Source: Tech Daily
Screenshot of the Genie effect in action. Image Source: Google Official Website
Google’s subsidiary, Deep Thought, has recently unveiled a groundbreaking basic world model called Genie, trained based on internet videos, as reported on Google’s official website on the 26th.
In recent years, generative artificial intelligence (AI) models have been able to create content through language, images, and even videos. Google is introducing a new paradigm of generative interactive environments with Genie, allowing for the generation of interactive and controllable environments from a single image prompt.
Genie is a basic world model with 110 billion parameters, trained on over 200,000 hours of two-dimensional (2D) game videos without human supervision. This means that Genie can autonomously recognize different action features and patterns from videos, learning various character movements, controls, and actions.

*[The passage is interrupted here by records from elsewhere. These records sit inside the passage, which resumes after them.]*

-- pv_equiv track=rewrite | github.com/Hardeepsingh980/deecode.herokuapp.com | deecode/code2.py | main_code
-- ===== SOURCE A (Python) =====
-- def main_code(in_):
--   def codes(l):
--     d = []
--     for code in l:
--       if code == "2":
--         d.append("A")
--       elif code == "22":
--         d.append("B")
--       elif code == "222":
--        d.append ("C")
--       elif code == "3":
--        d.append ("D")
--       elif code == "33":
--        d.append ("E")
--       elif code == "333":
--         d.append("F")
--       elif code == "4":
--         d.append("G")
--       elif code == "44":
--          d.append("H")
--       elif code == "444":
--         d.append("I")
--       elif code == "5":
--         d.append("J")
--       elif code == "55":
--         d.append("K")
--       elif code == "555":
--         d.append("L")
--       elif code == "6":
--         d.append("M")
--       elif code == "66":
--         d.append("N")
--       elif code == "666":
--         d.append("O")
--       elif code == "7":
--          d.append("P")
--       elif code == "77":
--        d.append ("Q")
--       elif code == "777":
--         d.append("R")
--       elif code == "7777":
--         d.append("S")
--       elif code == "8":
--         d.append("T")
--       elif code == "88":
--         d.append("U")
--       elif code == "888":
--         d.append("V")
--       elif code == "9":
--         d.append("W")
--       elif code == "99":
--          d.append("X")
--       elif code == "999":
--         d.append("Y")
--       elif code == "9999":
--         d.append("Z")
--       elif code == "0":
--          d.append(" ")
--     ans = ''.join(d)
--     return ans
--
--   name = in_.split(",")
--   l1 = []
--   for i in name:
--     l1.append(i)
--
--   return codes(l1)
-- ===== SOURCE B (Python) =====
-- LAYOUT = {"2": "ABC", "3": "DEF", "4": "GHI", "5": "JKL",
--           "6": "MNO", "7": "PQRS", "8": "TUV", "9": "WXYZ", "0": " "}
--
-- def main_code(in_):
--     out = []
--     for code in in_.split(","):
--         if code and all(ch == code[0] for ch in code):
--             letters = LAYOUT.get(code[0])
--             if letters is not None and len(code) <= len(letters):
--                 out.append(letters[len(code) - 1])
--     return "".join(out)
-- ===== Notes on version B (the rewrite author's own statement) =====
-- stated objective: simpler
-- what changed: Replaces the 27-branch literal if/elif chain with a keypad layout table keyed by the token's first digit, decoding each token as layout[digit][len(token)-1] after checking the token is a uniform repetition within the table's range.
import Mathlib
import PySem

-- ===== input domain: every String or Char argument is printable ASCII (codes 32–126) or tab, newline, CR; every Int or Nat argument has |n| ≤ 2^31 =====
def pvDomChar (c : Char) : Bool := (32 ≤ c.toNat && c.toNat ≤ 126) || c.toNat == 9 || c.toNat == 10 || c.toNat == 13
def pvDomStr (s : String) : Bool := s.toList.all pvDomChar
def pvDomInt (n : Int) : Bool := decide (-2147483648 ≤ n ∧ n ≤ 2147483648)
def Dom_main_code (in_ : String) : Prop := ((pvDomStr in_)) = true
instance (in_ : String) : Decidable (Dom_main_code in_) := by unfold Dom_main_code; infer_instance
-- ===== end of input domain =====

-- B replaces A's 27-branch literal if/elif chain by a keypad layout table indexed by
-- the token's first digit and its repetition count (objective: simpler).

-- ===== PORT A =====
-- the body of A's inner 'for code in l' loop: the 27-way elif chain
def mcA_step (d : List String) (code : String) : List String :=
  if code = "2" then d ++ ["A"]
  else if code = "22" then d ++ ["B"]
  else if code = "222" then d ++ ["C"]
  else if code = "3" then d ++ ["D"]
  else if code = "33" then d ++ ["E"]
  else if code = "333" then d ++ ["F"]
  else if code = "4" then d ++ ["G"]
  else if code = "44" then d ++ ["H"]
  else if code = "444" then d ++ ["I"]
  else if code = "5" then d ++ ["J"]
  else if code = "55" then d ++ ["K"]
  else if code = "555" then d ++ ["L"]
  else if code = "6" then d ++ ["M"]
  else if code = "66" then d ++ ["N"]
  else if code = "666" then d ++ ["O"]
  else if code = "7" then d ++ ["P"]
  else if code = "77" then d ++ ["Q"]
  else if code = "777" then d ++ ["R"]
  else if code = "7777" then d ++ ["S"]
  else if code = "8" then d ++ ["T"]
  else if code = "88" then d ++ ["U"]
  else if code = "888" then d ++ ["V"]
  else if code = "9" then d ++ ["W"]
  else if code = "99" then d ++ ["X"]
  else if code = "999" then d ++ ["Y"]
  else if code = "9999" then d ++ ["Z"]
  else if code = "0" then d ++ [" "]
  else d

-- A's inner helper 'codes(l)'
def mcA_codes (l : List String) : String :=
  PySem.Str.join "" (l.foldl mcA_step [])

def main_code (in_ : String) : String :=
  -- in_.split(","): sep is nonempty so split? is always 'some'; getD only totalizes
  let name := (PySem.Str.split? in_ ",").getD []
  let l1 := name.foldl (fun l i => l ++ [i]) []
  mcA_codes l1

-- ===== PORT B =====
-- Source B's LAYOUT dict literal, read with .get: first-match lookup on distinct literal keys
def pvLayout (c : Char) : Option String :=
  if c = '2' then some "ABC" else if c = '3' then some "DEF"
  else if c = '4' then some "GHI" else if c = '5' then some "JKL"
  else if c = '6' then some "MNO" else if c = '7' then some "PQRS"
  else if c = '8' then some "TUV" else if c = '9' then some "WXYZ"
  else if c = '0' then some " " else none

-- the body of Source B's loop
def mcB_step (out : List String) (code : String) : List String :=
  match code.toList with
  | [] => out                              -- 'if code' fails on the empty token
  | c :: rest =>
    if rest.all (fun ch => ch == c) then   -- all(ch == code[0] for ch in code)
      match pvLayout c with
      | some letters =>
          if code.toList.length ≤ letters.toList.length then
            -- letters[len(code)-1]: in range under the guard, getD default unreachable
            out ++ [String.ofList [letters.toList.getD (code.toList.length - 1) ' ']]
          else out
      | none => out
    else out

def main_code_alt (in_ : String) : String :=
  PySem.Str.join "" (((PySem.Str.split? in_ ",").getD []).foldl mcB_step [])

-- ===== PRECONDITION & SPEC =====
def Spec_main_code (in_ : String) (out : String) : Prop := out = main_code_alt in_
instance (in_ : String) (out : String) : Decidable (Spec_main_code in_ out) := by unfold Spec_main_code; infer_instance

-- ===== CLAIM (what is proved, stated in full; the proofs are below) =====
def Claim_equal_main_code : Prop := ∀ (in_ : String), Dom_main_code in_ → Spec_main_code in_ (main_code in_)

-- ===== LEMMAS AND PROOFS =====

-- the letter(s) A's chain contributes for one token, phrased on the token's character list
def tokOf (cs : List Char) : List String :=
  if cs = ['2'] then ["A"]
  else if cs = ['2','2'] then ["B"]
  else if cs = ['2','2','2'] then ["C"]
  else if cs = ['3'] then ["D"]
  else if cs = ['3','3'] then ["E"]
  else if cs = ['3','3','3'] then ["F"]
  else if cs = ['4'] then ["G"]
  else if cs = ['4','4'] then ["H"]
  else if cs = ['4','4','4'] then ["I"]
  else if cs = ['5'] then ["J"]
  else if cs = ['5','5'] then ["K"]
  else if cs = ['5','5','5'] then ["L"]
  else if cs = ['6'] then ["M"]
  else if cs = ['6','6'] then ["N"]
  else if cs = ['6','6','6'] then ["O"]
  else if cs = ['7'] then ["P"]
  else if cs = ['7','7'] then ["Q"]
  else if cs = ['7','7','7'] then ["R"]
  else if cs = ['7','7','7','7'] then ["S"]
  else if cs = ['8'] then ["T"]
  else if cs = ['8','8'] then ["U"]
  else if cs = ['8','8','8'] then ["V"]
  else if cs = ['9'] then ["W"]
  else if cs = ['9','9'] then ["X"]
  else if cs = ['9','9','9'] then ["Y"]
  else if cs = ['9','9','9','9'] then ["Z"]
  else if cs = ['0'] then [" "]
  else []

theorem string_eq_iff_toList (s t : String) : s = t ↔ s.toList = t.toList := by
  constructor
  · intro h; rw [h]
  · intro h
    have := congrArg String.ofList h
    rwa [String.ofList_toList, String.ofList_toList] at this

set_option maxHeartbeats 4000000 in
theorem mcA_step_eq_tokOf (d : List String) (code : String) :
    mcA_step d code = d ++ tokOf code.toList := by
  simp only [mcA_step, tokOf, string_eq_iff_toList, String.reduceToList]
  by_cases h0 : code.toList = ['2']
  · rw [if_pos h0, if_pos h0]
  rw [if_neg h0, if_neg h0]
  by_cases h1 : code.toList = ['2','2']
  · rw [if_pos h1, if_pos h1]
  rw [if_neg h1, if_neg h1]
  by_cases h2 : code.toList = ['2','2','2']
  · rw [if_pos h2, if_pos h2]
  rw [if_neg h2, if_neg h2]
  by_cases h3 : code.toList = ['3']
  · rw [if_pos h3, if_pos h3]
  rw [if_neg h3, if_neg h3]
  by_cases h4 : code.toList = ['3','3']
  · rw [if_pos h4, if_pos h4]
  rw [if_neg h4, if_neg h4]
  by_cases h5 : code.toList = ['3','3','3']
  · rw [if_pos h5, if_pos h5]
  rw [if_neg h5, if_neg h5]
  by_cases h6 : code.toList = ['4']
  · rw [if_pos h6, if_pos h6]
  rw [if_neg h6, if_neg h6]
  by_cases h7 : code.toList = ['4','4']
  · rw [if_pos h7, if_pos h7]
  rw [if_neg h7, if_neg h7]
  by_cases h8 : code.toList = ['4','4','4']
  · rw [if_pos h8, if_pos h8]
  rw [if_neg h8, if_neg h8]
  by_cases h9 : code.toList = ['5']
  · rw [if_pos h9, if_pos h9]
  rw [if_neg h9, if_neg h9]
  by_cases h10 : code.toList = ['5','5']
  · rw [if_pos h10, if_pos h10]
  rw [if_neg h10, if_neg h10]
  by_cases h11 : code.toList = ['5','5','5']
  · rw [if_pos h11, if_pos h11]
  rw [if_neg h11, if_neg h11]
  by_cases h12 : code.toList = ['6']
  · rw [if_pos h12, if_pos h12]
  rw [if_neg h12, if_neg h12]
  by_cases h13 : code.toList = ['6','6']
  · rw [if_pos h13, if_pos h13]
  rw [if_neg h13, if_neg h13]
  by_cases h14 : code.toList = ['6','6','6']
  · rw [if_pos h14, if_pos h14]
  rw [if_neg h14, if_neg h14]
  by_cases h15 : code.toList = ['7']
  · rw [if_pos h15, if_pos h15]
  rw [if_neg h15, if_neg h15]
  by_cases h16 : code.toList = ['7','7']
  · rw [if_pos h16, if_pos h16]
  rw [if_neg h16, if_neg h16]
  by_cases h17 : code.toList = ['7','7','7']
  · rw [if_pos h17, if_pos h17]
  rw [if_neg h17, if_neg h17]
  by_cases h18 : code.toList = ['7','7','7','7']
  · rw [if_pos h18, if_pos h18]
  rw [if_neg h18, if_neg h18]
  by_cases h19 : code.toList = ['8']
  · rw [if_pos h19, if_pos h19]
  rw [if_neg h19, if_neg h19]
  by_cases h20 : code.toList = ['8','8']
  · rw [if_pos h20, if_pos h20]
  rw [if_neg h20, if_neg h20]
  by_cases h21 : code.toList = ['8','8','8']
  · rw [if_pos h21, if_pos h21]
  rw [if_neg h21, if_neg h21]
  by_cases h22 : code.toList = ['9']
  · rw [if_pos h22, if_pos h22]
  rw [if_neg h22, if_neg h22]
  by_cases h23 : code.toList = ['9','9']
  · rw [if_pos h23, if_pos h23]
  rw [if_neg h23, if_neg h23]
  by_cases h24 : code.toList = ['9','9','9']
  · rw [if_pos h24, if_pos h24]
  rw [if_neg h24, if_neg h24]
  by_cases h25 : code.toList = ['9','9','9','9']
  · rw [if_pos h25, if_pos h25]
  rw [if_neg h25, if_neg h25]
  by_cases h26 : code.toList = ['0']
  · rw [if_pos h26, if_pos h26]
  rw [if_neg h26, if_neg h26]
  exact (List.append_nil d).symm

set_option maxHeartbeats 4000000 in
theorem mcB_step_eq_tokOf (d : List String) (code : String) :
    mcB_step d code = d ++ tokOf code.toList := by
  rw [mcB_step]
  rcases h : code.toList with _ | ⟨a, rest⟩
  · simp [tokOf]
  · simp only [List.length_cons]
    by_cases hall : (rest.all (fun ch => ch == a)) = true
    · rw [if_pos hall]
      rcases rest with _ | ⟨b, _ | ⟨c, _ | ⟨e, _ | ⟨f, rest'⟩⟩⟩⟩ <;>
        simp only [List.all_cons, List.all_nil, Bool.and_eq_true, beq_iff_eq, and_true] at hall
      · unfold pvLayout
        split_ifs with h1 h2 h3 h4 h5 h6 h7 h8 h9 <;> subst_vars <;> simp_all [tokOf]
      · obtain rfl := hall
        unfold pvLayout
        split_ifs with h1 h2 h3 h4 h5 h6 h7 h8 h9 <;> subst_vars <;> simp_all [tokOf]
      · obtain ⟨rfl, rfl⟩ := hall
        unfold pvLayout
        split_ifs with h1 h2 h3 h4 h5 h6 h7 h8 h9 <;> subst_vars <;> simp_all [tokOf]
      · obtain ⟨rfl, rfl, rfl⟩ := hall
        unfold pvLayout
        split_ifs with h1 h2 h3 h4 h5 h6 h7 h8 h9 <;> subst_vars <;> simp_all [tokOf]
      · unfold pvLayout
        split_ifs with h1 h2 h3 h4 h5 h6 h7 h8 h9 <;> simp [tokOf]
    · rw [if_neg hall]
      rcases rest with _ | ⟨b, _ | ⟨c, _ | ⟨e, _ | ⟨f, rest'⟩⟩⟩⟩ <;>
        simp only [List.all_cons, List.all_nil, Bool.and_eq_true, beq_iff_eq, and_true] at hall
      · simp at hall
      · have : tokOf [a, b] = [] := by
          simp [tokOf]; split_ifs <;> simp_all
        rw [this]; simp
      · have : tokOf [a, b, c] = [] := by
          simp [tokOf]; split_ifs <;> simp_all
        rw [this]; simp
      · have : tokOf [a, b, c, e] = [] := by
          simp [tokOf]; split_ifs <;> simp_all
        rw [this]; simp
      · have : tokOf (a :: b :: c :: e :: f :: rest') = [] := by simp [tokOf]
        rw [this]; simp

theorem mc_steps_eq : mcA_step = mcB_step := by
  funext d code
  rw [mcA_step_eq_tokOf, mcB_step_eq_tokOf]

-- ===== VERDICT (by name: the statement is the Claim_ definition above) =====
theorem main_code_spec : Claim_equal_main_code := by
  intro in_ _
  unfold Spec_main_code main_code main_code_alt mcA_codes
  dsimp only
  rw [PySem.List.foldl_append_singleton, List.nil_append, mc_steps_eq]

What sets Genie apart is its ability to learn fine-grained control from internet videos. Not only can Genie observe controllable parts, but it can also infer multiple potential actions based on the generated environment.
The model takes a single image (whether it’s AI-synthesized, a photo, or a sketch) and transforms it into a playable game that responds to user controls. From an image to a basic interactive environment in one go.
Users can simply provide a sketch on paper, a perfect digital artwork, or even a description of a 2D world generated by AI, and Genie will take care of the rest, helping users create 2D games.
According to Google’s official website, Genie focuses on videos related to 2D platform games and robotics technology, but the methodology is versatile and applicable to any field, scalable to larger internet datasets. With just one image, a whole new interactive environment can be created, opening up various new pathways for generating and entering the virtual world.